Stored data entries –
-- pv_equiv track=rewrite | github.com/weiyangzen/awesome_algorithms | Algorithms/数学-组合数学-0553-Bell数/demo.py | bell_triangle
-- ===== SOURCE A (Python) =====
-- from typing import List
--
-- Triangle = List[List[int]]
--
-- def _validate_n_max(n_max: int) -> None:
--     if not isinstance(n_max, int):
--         raise TypeError(f"n_max must be int, got {type(n_max).__name__}")
--     if n_max < 0:
--         raise ValueError("n_max must be non-negative")
--
-- def bell_triangle(n_max: int) -> Triangle:
--     """Construct Bell triangle up to row n_max.
--
--     Recurrence:
--         T[0][0] = 1
--         T[n][0] = T[n-1][n-1]
--         T[n][k] = T[n][k-1] + T[n-1][k-1]   (1 <= k <= n)
--
--     Bell number is the first element of each row: B_n = T[n][0].
--     """
--     _validate_n_max(n_max)
--
--     triangle: Triangle = [[0] * (n + 1) for n in range(n_max + 1)]
--     triangle[0][0] = 1
--
--     for n in range(1, n_max + 1):
--         triangle[n][0] = triangle[n - 1][n - 1]
--         for k in range(1, n + 1):
--             triangle[n][k] = triangle[n][k - 1] + triangle[n - 1][k - 1]
--
--     return triangle
-- ===== SOURCE B (Python) =====
-- from typing import List
--
-- Triangle = List[List[int]]
--
--
-- def _validate_n_max(n_max: int) -> None:
--     if not isinstance(n_max, int):
--         raise TypeError(f"n_max must be int, got {type(n_max).__name__}")
--     if n_max < 0:
--         raise ValueError("n_max must be non-negative")
--
--
-- def bell_triangle(n_max: int) -> Triangle:
--     """Bell triangle via the closed form T[n][k] = sum_i C(k,i) * B_{n-k+i}:
--     first Pascal's triangle of binomials, then the Bell numbers by the
--     binomial recurrence B_{m+1} = sum_i C(m,i) * B_i, then every entry
--     directly from that formula (no Aitken-array recurrence at all)."""
--     _validate_n_max(n_max)
--     # Pascal's triangle: C[m][i] = binomial(m, i)
--     C: Triangle = [[1]]
--     for m in range(1, n_max + 1):
--         prev = C[-1]
--         C.append([1] + [prev[i - 1] + prev[i] for i in range(1, m)] + [1])
--     # Bell numbers B_0 .. B_{n_max}
--     bell = [1]
--     for m in range(n_max):
--         bell.append(sum(c * b for c, b in zip(C[m], bell)))
--     # Each entry from the closed form
--     return [[sum(C[k][i] * bell[n - k + i] for i in range(k + 1))
--              for k in range(n + 1)]
--             for n in range(n_max + 1)]
-- ===== Notes on version B (the rewrite author's own statement) =====
-- stated objective: alternative
-- what changed: Replaces the Aitken-array recurrence (each entry from its left and upper-left neighbours) by the closed form T[n][k] = sum_i C(k,i)*B_{n-k+i}: B precomputes Pascal's triangle and the Bell numbers via the binomial recurrence, then evaluates every entry independently from that formula.
import Mathlib
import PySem

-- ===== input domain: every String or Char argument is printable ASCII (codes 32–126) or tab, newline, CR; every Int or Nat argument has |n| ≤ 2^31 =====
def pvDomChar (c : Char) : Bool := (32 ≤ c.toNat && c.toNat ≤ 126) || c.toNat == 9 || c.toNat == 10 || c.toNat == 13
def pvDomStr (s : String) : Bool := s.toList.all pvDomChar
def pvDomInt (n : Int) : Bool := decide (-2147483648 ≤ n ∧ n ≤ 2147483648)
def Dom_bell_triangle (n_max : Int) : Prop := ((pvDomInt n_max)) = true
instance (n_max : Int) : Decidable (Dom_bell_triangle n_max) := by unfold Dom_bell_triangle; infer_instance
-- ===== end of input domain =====

-- B abandons A's Aitken-array recurrence: it precomputes Pascal's triangle and the
-- Bell numbers (binomial recurrence), then evaluates every entry independently from
-- the closed form T[n][k] = sum_i C(k,i) * B_{n-k+i}.

-- ===== PORT A =====
-- tri[i][j] read; exact while 0 ≤ i < len, 0 ≤ j < len(row) (all of A's reads are)
def pyGetD2 (tri : List (List Int)) (i j : Int) : Int :=
  PySem.List.pyGetD (PySem.List.pyGetD tri i []) j 0

-- xs[i] = v ; exact while 0 ≤ i < len (all of A's writes are)
def pySet2 (tri : List (List Int)) (i j : Int) (v : Int) : List (List Int) :=
  tri.set i.toNat ((PySem.List.pyGetD tri i []).set j.toNat v)

def bell_triangle (n_max : Int) : List (List Int) :=
  let triangle := (PySem.List.pyRange 0 (n_max + 1) 1).map
    (fun n => List.replicate (n + 1).toNat (0 : Int))
  let triangle := pySet2 triangle 0 0 1
  (PySem.List.pyRange 1 (n_max + 1) 1).foldl (fun tri n =>
    let tri := pySet2 tri n 0 (pyGetD2 tri (n - 1) (n - 1))
    (PySem.List.pyRange 1 (n + 1) 1).foldl (fun tri k =>
      pySet2 tri n k (pyGetD2 tri n (k - 1) + pyGetD2 tri (n - 1) (k - 1))) tri) triangle

-- ===== PORT B =====
-- C = [[1]]; for m in 1..n_max: C.append([1] + [prev[i-1]+prev[i] for i in 1..m-1] + [1])
def pascalRows (n_max : Int) : List (List Int) :=
  (PySem.List.pyRange 1 (n_max + 1) 1).foldl (fun C m =>
    let prev := (PySem.List.pyGet? C (-1)).getD []
    C ++ [[(1 : Int)] ++ (PySem.List.pyRange 1 m 1).map (fun i =>
        PySem.List.pyGetD prev (i - 1) 0 + PySem.List.pyGetD prev i 0) ++ [1]]) [[1]]

-- bell = [1]; for m in range(n_max): bell.append(sum(c*b for c,b in zip(C[m], bell)))
def bellNums (n_max : Int) (C : List (List Int)) : List Int :=
  (PySem.List.pyRange 0 n_max 1).foldl (fun bell m =>
    bell ++ [(List.zipWith (fun c b => c * b) (PySem.List.pyGetD C m []) bell).foldl
      (fun x y => x + y) 0]) [1]

-- [[sum(C[k][i]*bell[n-k+i] for i in range(k+1)) for k in range(n+1)] for n in range(n_max+1)]
def bell_triangle_alt (n_max : Int) : List (List Int) :=
  let C := pascalRows n_max
  let bell := bellNums n_max C
  (PySem.List.pyRange 0 (n_max + 1) 1).map (fun n =>
    (PySem.List.pyRange 0 (n + 1) 1).map (fun k =>
      (PySem.List.pyRange 0 (k + 1) 1).foldl (fun s i =>
        s + PySem.List.pyGetD (PySem.List.pyGetD C k []) i 0 *
            PySem.List.pyGetD bell (n - k + i) 0) 0))

-- ===== PRECONDITION & SPEC =====
-- A raises ValueError for negative n_max (B raises there too); those inputs are excluded.
def Pre_bell_triangle (n_max : Int) : Prop := 0 ≤ n_max
instance (n_max : Int) : Decidable (Pre_bell_triangle n_max) := by unfold Pre_bell_triangle; infer_instance
def pvWitness_bell_triangle : Int := (4)

def Spec_bell_triangle (n_max : Int) (out : List (List Int)) : Prop := out = bell_triangle_alt n_max
instance (n_max : Int) (out : List (List Int)) : Decidable (Spec_bell_triangle n_max out) := by unfold Spec_bell_triangle; infer_instance

-- ===== CLAIM (what is proved, stated in full; the proofs are below) =====
def Claim_equal_bell_triangle : Prop := ∀ (n_max : Int), Dom_bell_triangle n_max → Pre_bell_triangle n_max → Spec_bell_triangle n_max (bell_triangle n_max)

REQUIRED WORK – Return each entry exactly. Leave none out.

TASK RESPONSE –
-- pv_equiv track=rewrite | github.com/weiyangzen/awesome_algorithms | Algorithms/数学-组合数学-0553-Bell数/demo.py | bell_triangle
-- ===== SOURCE A (Python) =====
-- from typing import List
--
-- Triangle = List[List[int]]
--
-- def _validate_n_max(n_max: int) -> None:
--     if not isinstance(n_max, int):
--         raise TypeError(f"n_max must be int, got {type(n_max).__name__}")
--     if n_max < 0:
--         raise ValueError("n_max must be non-negative")
--
-- def bell_triangle(n_max: int) -> Triangle:
--     """Construct Bell triangle up to row n_max.
--
--     Recurrence:
--         T[0][0] = 1
--         T[n][0] = T[n-1][n-1]
--         T[n][k] = T[n][k-1] + T[n-1][k-1]   (1 <= k <= n)
--
--     Bell number is the first element of each row: B_n = T[n][0].
--     """
--     _validate_n_max(n_max)
--
--     triangle: Triangle = [[0] * (n + 1) for n in range(n_max + 1)]
--     triangle[0][0] = 1
--
--     for n in range(1, n_max + 1):
--         triangle[n][0] = triangle[n - 1][n - 1]
--         for k in range(1, n + 1):
--             triangle[n][k] = triangle[n][k - 1] + triangle[n - 1][k - 1]
--
--     return triangle
-- ===== SOURCE B (Python) =====
-- from typing import List
--
-- Triangle = List[List[int]]
--
--
-- def _validate_n_max(n_max: int) -> None:
--     if not isinstance(n_max, int):
--         raise TypeError(f"n_max must be int, got {type(n_max).__name__}")
--     if n_max < 0:
--         raise ValueError("n_max must be non-negative")
--
--
-- def bell_triangle(n_max: int) -> Triangle:
--     """Bell triangle via the closed form T[n][k] = sum_i C(k,i) * B_{n-k+i}:
--     first Pascal's triangle of binomials, then the Bell numbers by the
--     binomial recurrence B_{m+1} = sum_i C(m,i) * B_i, then every entry
--     directly from that formula (no Aitken-array recurrence at all)."""
--     _validate_n_max(n_max)
--     # Pascal's triangle: C[m][i] = binomial(m, i)
--     C: Triangle = [[1]]
--     for m in range(1, n_max + 1):
--         prev = C[-1]
--         C.append([1] + [prev[i - 1] + prev[i] for i in range(1, m)] + [1])
--     # Bell numbers B_0 .. B_{n_max}
--     bell = [1]
--     for m in range(n_max):
--         bell.append(sum(c * b for c, b in zip(C[m], bell)))
--     # Each entry from the closed form
--     return [[sum(C[k][i] * bell[n - k + i] for i in range(k + 1))
--              for k in range(n + 1)]
--             for n in range(n_max + 1)]
-- ===== Notes on version B (the rewrite author's own statement) =====
-- stated objective: alternative
-- what changed: Replaces the Aitken-array recurrence (each entry from its left and upper-left neighbours) by the closed form T[n][k] = sum_i C(k,i)*B_{n-k+i}: B precomputes Pascal's triangle and the Bell numbers via the binomial recurrence, then evaluates every entry independently from that formula.
import Mathlib
import PySem

-- ===== input domain: every String or Char argument is printable ASCII (codes 32–126) or tab, newline, CR; every Int or Nat argument has |n| ≤ 2^31 =====
def pvDomChar (c : Char) : Bool := (32 ≤ c.toNat && c.toNat ≤ 126) || c.toNat == 9 || c.toNat == 10 || c.toNat == 13
def pvDomStr (s : String) : Bool := s.toList.all pvDomChar
def pvDomInt (n : Int) : Bool := decide (-2147483648 ≤ n ∧ n ≤ 2147483648)
def Dom_bell_triangle (n_max : Int) : Prop := ((pvDomInt n_max)) = true
instance (n_max : Int) : Decidable (Dom_bell_triangle n_max) := by unfold Dom_bell_triangle; infer_instance
-- ===== end of input domain =====

-- B abandons A's Aitken-array recurrence: it precomputes Pascal's triangle and the
-- Bell numbers (binomial recurrence), then evaluates every entry independently from
-- the closed form T[n][k] = sum_i C(k,i) * B_{n-k+i}.

-- ===== PORT A =====
-- tri[i][j] read; exact while 0 ≤ i < len, 0 ≤ j < len(row) (all of A's reads are)
def pyGetD2 (tri : List (List Int)) (i j : Int) : Int :=
  PySem.List.pyGetD (PySem.List.pyGetD tri i []) j 0

-- xs[i] = v ; exact while 0 ≤ i < len (all of A's writes are)
def pySet2 (tri : List (List Int)) (i j : Int) (v : Int) : List (List Int) :=
  tri.set i.toNat ((PySem.List.pyGetD tri i []).set j.toNat v)

def bell_triangle (n_max : Int) : List (List Int) :=
  let triangle := (PySem.List.pyRange 0 (n_max + 1) 1).map
    (fun n => List.replicate (n + 1).toNat (0 : Int))
  let triangle := pySet2 triangle 0 0 1
  (PySem.List.pyRange 1 (n_max + 1) 1).foldl (fun tri n =>
    let tri := pySet2 tri n 0 (pyGetD2 tri (n - 1) (n - 1))
    (PySem.List.pyRange 1 (n + 1) 1).foldl (fun tri k =>
      pySet2 tri n k (pyGetD2 tri n (k - 1) + pyGetD2 tri (n - 1) (k - 1))) tri) triangle

-- ===== PORT B =====
-- C = [[1]]; for m in 1..n_max: C.append([1] + [prev[i-1]+prev[i] for i in 1..m-1] + [1])
def pascalRows (n_max : Int) : List (List Int) :=
  (PySem.List.pyRange 1 (n_max + 1) 1).foldl (fun C m =>
    let prev := (PySem.List.pyGet? C (-1)).getD []
    C ++ [[(1 : Int)] ++ (PySem.List.pyRange 1 m 1).map (fun i =>
        PySem.List.pyGetD prev (i - 1) 0 + PySem.List.pyGetD prev i 0) ++ [1]]) [[1]]

-- bell = [1]; for m in range(n_max): bell.append(sum(c*b for c,b in zip(C[m], bell)))
def bellNums (n_max : Int) (C : List (List Int)) : List Int :=
  (PySem.List.pyRange 0 n_max 1).foldl (fun bell m =>
    bell ++ [(List.zipWith (fun c b => c * b) (PySem.List.pyGetD C m []) bell).foldl
      (fun x y => x + y) 0]) [1]

-- [[sum(C[k][i]*bell[n-k+i] for i in range(k+1)) for k in range(n+1)] for n in range(n_max+1)]
def bell_triangle_alt (n_max : Int) : List (List Int) :=
  let C := pascalRows n_max
  let bell := bellNums n_max C
  (PySem.List.pyRange 0 (n_max + 1) 1).map (fun n =>
    (PySem.List.pyRange 0 (n + 1) 1).map (fun k =>
      (PySem.List.pyRange 0 (k + 1) 1).foldl (fun s i =>
        s + PySem.List.pyGetD (PySem.List.pyGetD C k []) i 0 *
            PySem.List.pyGetD bell (n - k + i) 0) 0))

-- ===== PRECONDITION & SPEC =====
-- A raises ValueError for negative n_max (B raises there too); those inputs are excluded.
def Pre_bell_triangle (n_max : Int) : Prop := 0 ≤ n_max
instance (n_max : Int) : Decidable (Pre_bell_triangle n_max) := by unfold Pre_bell_triangle; infer_instance
def pvWitness_bell_triangle : Int := (4)

def Spec_bell_triangle (n_max : Int) (out : List (List Int)) : Prop := out = bell_triangle_alt n_max
instance (n_max : Int) (out : List (List Int)) : Decidable (Spec_bell_triangle n_max out) := by unfold Spec_bell_triangle; infer_instance

-- ===== CLAIM (what is proved, stated in full; the proofs are below) =====
def Claim_equal_bell_triangle : Prop := ∀ (n_max : Int), Dom_bell_triangle n_max → Pre_bell_triangle n_max → Spec_bell_triangle n_max (bell_triangle n_max)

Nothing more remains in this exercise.